Wszystkie powyższe punkty, jak i inne rozmowy na temat tego, że czasy coraz trudniejsze utwierdziły mnie mocno w przekonaniu, że jeszcze nigdy nie potrzebowałam aż tak bardzo przyjść bliżej do Pana. Że skończył się czas ściem i ukrywania słabej relacji z Bogiem wielością barwnej aktywności dla Niego. Że nadchodzi czas takich fałszywych proroków i fałszywych mesjaszy, że na logikę człowiek nie odróżni kto jest kto. Że potrzeba nam duchowego rozeznania i duchowej, a nie duszewnej mocy bardziej niż kiedykolwiek wcześniej... I właśnie dlatego Gotta Get Closer to God robi się coraz bardziej priorytetowe.
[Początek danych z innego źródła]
-- pv_equiv track=rewrite | github.com/yuuka51/lambda-managed-instances-labs | src/lmi_lab/core/normalize.py | normalize_list_strict
-- ===== SOURCE A (Python) =====
-- from typing import Any
--
-- def normalize_null(value: Any) -> str:
--     if value is None:
--         return ""
--     return str(value).strip()
--
-- def _parse_int_or_str(token: str) -> tuple[int, int | str]:
--     try:
--         return (0, int(token))
--     except ValueError:
--         return (1, token)
--
-- def normalize_list_strict(value: Any, delimiter: str = "|") -> str:
--     raw = normalize_null(value)
--     if raw == "":
--         return ""
--     tokens = [p.strip() for p in raw.split(delimiter) if p.strip()]
--     keyed = [(_parse_int_or_str(token), token) for token in tokens]
--     keyed.sort(key=lambda x: x[0])
--     return delimiter.join(str(v[0][1]) if v[0][0] == 0 else v[1] for v in keyed)
-- ===== SOURCE B (Python) =====
-- from typing import Any
--
-- def normalize_list_strict(value: Any, delimiter: str = "|") -> str:
--     raw = "" if value is None else str(value).strip()
--     if raw == "":
--         return ""
--     ints: list[int] = []
--     strs: list[str] = []
--     for piece in raw.split(delimiter):
--         tok = piece.strip()
--         if not tok:
--             continue
--         try:
--             ints.append(int(tok))
--         except ValueError:
--             strs.append(tok)
--     ints.sort()
--     strs.sort()
--     return delimiter.join([str(i) for i in ints] + strs)
-- ===== Notes on version B (the rewrite author's own statement) =====
-- stated objective: simpler
-- what changed: Replaces A's single stable sort of (tag, int|str)-tuple-keyed pairs by a one-pass partition of the stripped tokens into an int bucket and a str bucket, each sorted independently and concatenated.
-- outside the precondition, e.g. on normalize_list_strict('a|b', ''): A raises ValueError, B raises ValueError
import Mathlib
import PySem

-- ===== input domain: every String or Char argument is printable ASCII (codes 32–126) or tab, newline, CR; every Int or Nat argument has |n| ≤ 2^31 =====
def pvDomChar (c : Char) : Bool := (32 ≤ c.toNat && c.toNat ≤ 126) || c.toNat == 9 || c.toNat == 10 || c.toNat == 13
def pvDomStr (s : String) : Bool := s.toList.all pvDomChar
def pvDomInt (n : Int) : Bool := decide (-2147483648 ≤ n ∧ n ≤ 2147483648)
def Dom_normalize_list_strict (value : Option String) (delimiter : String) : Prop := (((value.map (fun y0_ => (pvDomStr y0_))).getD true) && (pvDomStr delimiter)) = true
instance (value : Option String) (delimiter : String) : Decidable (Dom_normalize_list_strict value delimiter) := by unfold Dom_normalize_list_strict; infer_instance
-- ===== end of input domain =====

-- B replaces A's single stable sort under a (tag, int|str) tuple key by a partition into an
-- int bucket and a str bucket, each sorted independently (objective: simpler decomposition).

-- ===== PORT A =====
-- _parse_int_or_str(token): (0, int(token)) or, on ValueError, (1, token)
def pvParse (token : String) : Int × (Int ⊕ String) :=
  match PySem.Int.ofStr? token with
  | some n => (0, Sum.inl n)
  | none => (1, Sum.inr token)

-- Python '<' on the second tuple component; the cross-constructor cases are unreachable
-- (the tag 0/1 determines the constructor) and return false.
def pvPayloadLt : (Int ⊕ String) → (Int ⊕ String) → Bool
  | Sum.inl a, Sum.inl b => decide (a < b)
  | Sum.inr a, Sum.inr b => decide (a < b)
  | _, _ => false

-- Python's lexicographic tuple '<' on the sort keys
def pvKeyLt (p q : Int × (Int ⊕ String)) : Bool :=
  decide (p.1 < q.1) || (p.1 == q.1 && pvPayloadLt p.2 q.2)

-- the comparison keyed.sort(key=lambda x: x[0]) sorts by
def pvCmpA (a b : (Int × (Int ⊕ String)) × String) : Bool := pvKeyLt a.1 b.1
Zawsze było na pierwszym miejscu, teraz jednak to pierwsze miejsce robi się coraz ogromniejsze... ;)
*
Ale się napisałam. Może nie ma tym razem tak spójnej puenty jak zwykle, dochodziły mnie jednak głosy żebym koniecznie napisała coś o tym, co było na warsztatach, i tak to właśnie wyszło :) Mam nadzieję, że coś dla siebie w tym znaleźliście... a przede wszystkim, że znajdziecie w ciągu tego roku na nowo, bardziej niż kiedykolwiek wcześniej swój własny kącik w Bożym sercu... że rzeczywiście bardzo się do Niego przybliżymy wszyscy... Pozdrawiam was gorąco!!! M

2 komentarze:

jagnieszka pisze...

Madzik,dzięki,buzaiczki:)))

Jakub Ruszniak pisze...

Podoba mi się to co piszesz o zaufaniu do Boga. To ważne aby umieć pozwolić Mu wejść w nasze życie. Często jesteśmy jak kierowca samochodu, który owszem, bierze ze sobą Pana Boga, ale stawia Go na miejscu pasażera. Samemu chcemy sterować swoim życiem, i jeszcze najlepiej żeby Pan Bóg to wszystko pobłogosławił. Tymczasem potrzeba aby pozwolić Panu Bogu zasiąść za kółkiem naszego życia. Możemy być zaskoczeni dokąd nas zabierze. Zaskoczeni, ale na pewno nie zawiedzeni. Pozdrawiam serdecznie! :)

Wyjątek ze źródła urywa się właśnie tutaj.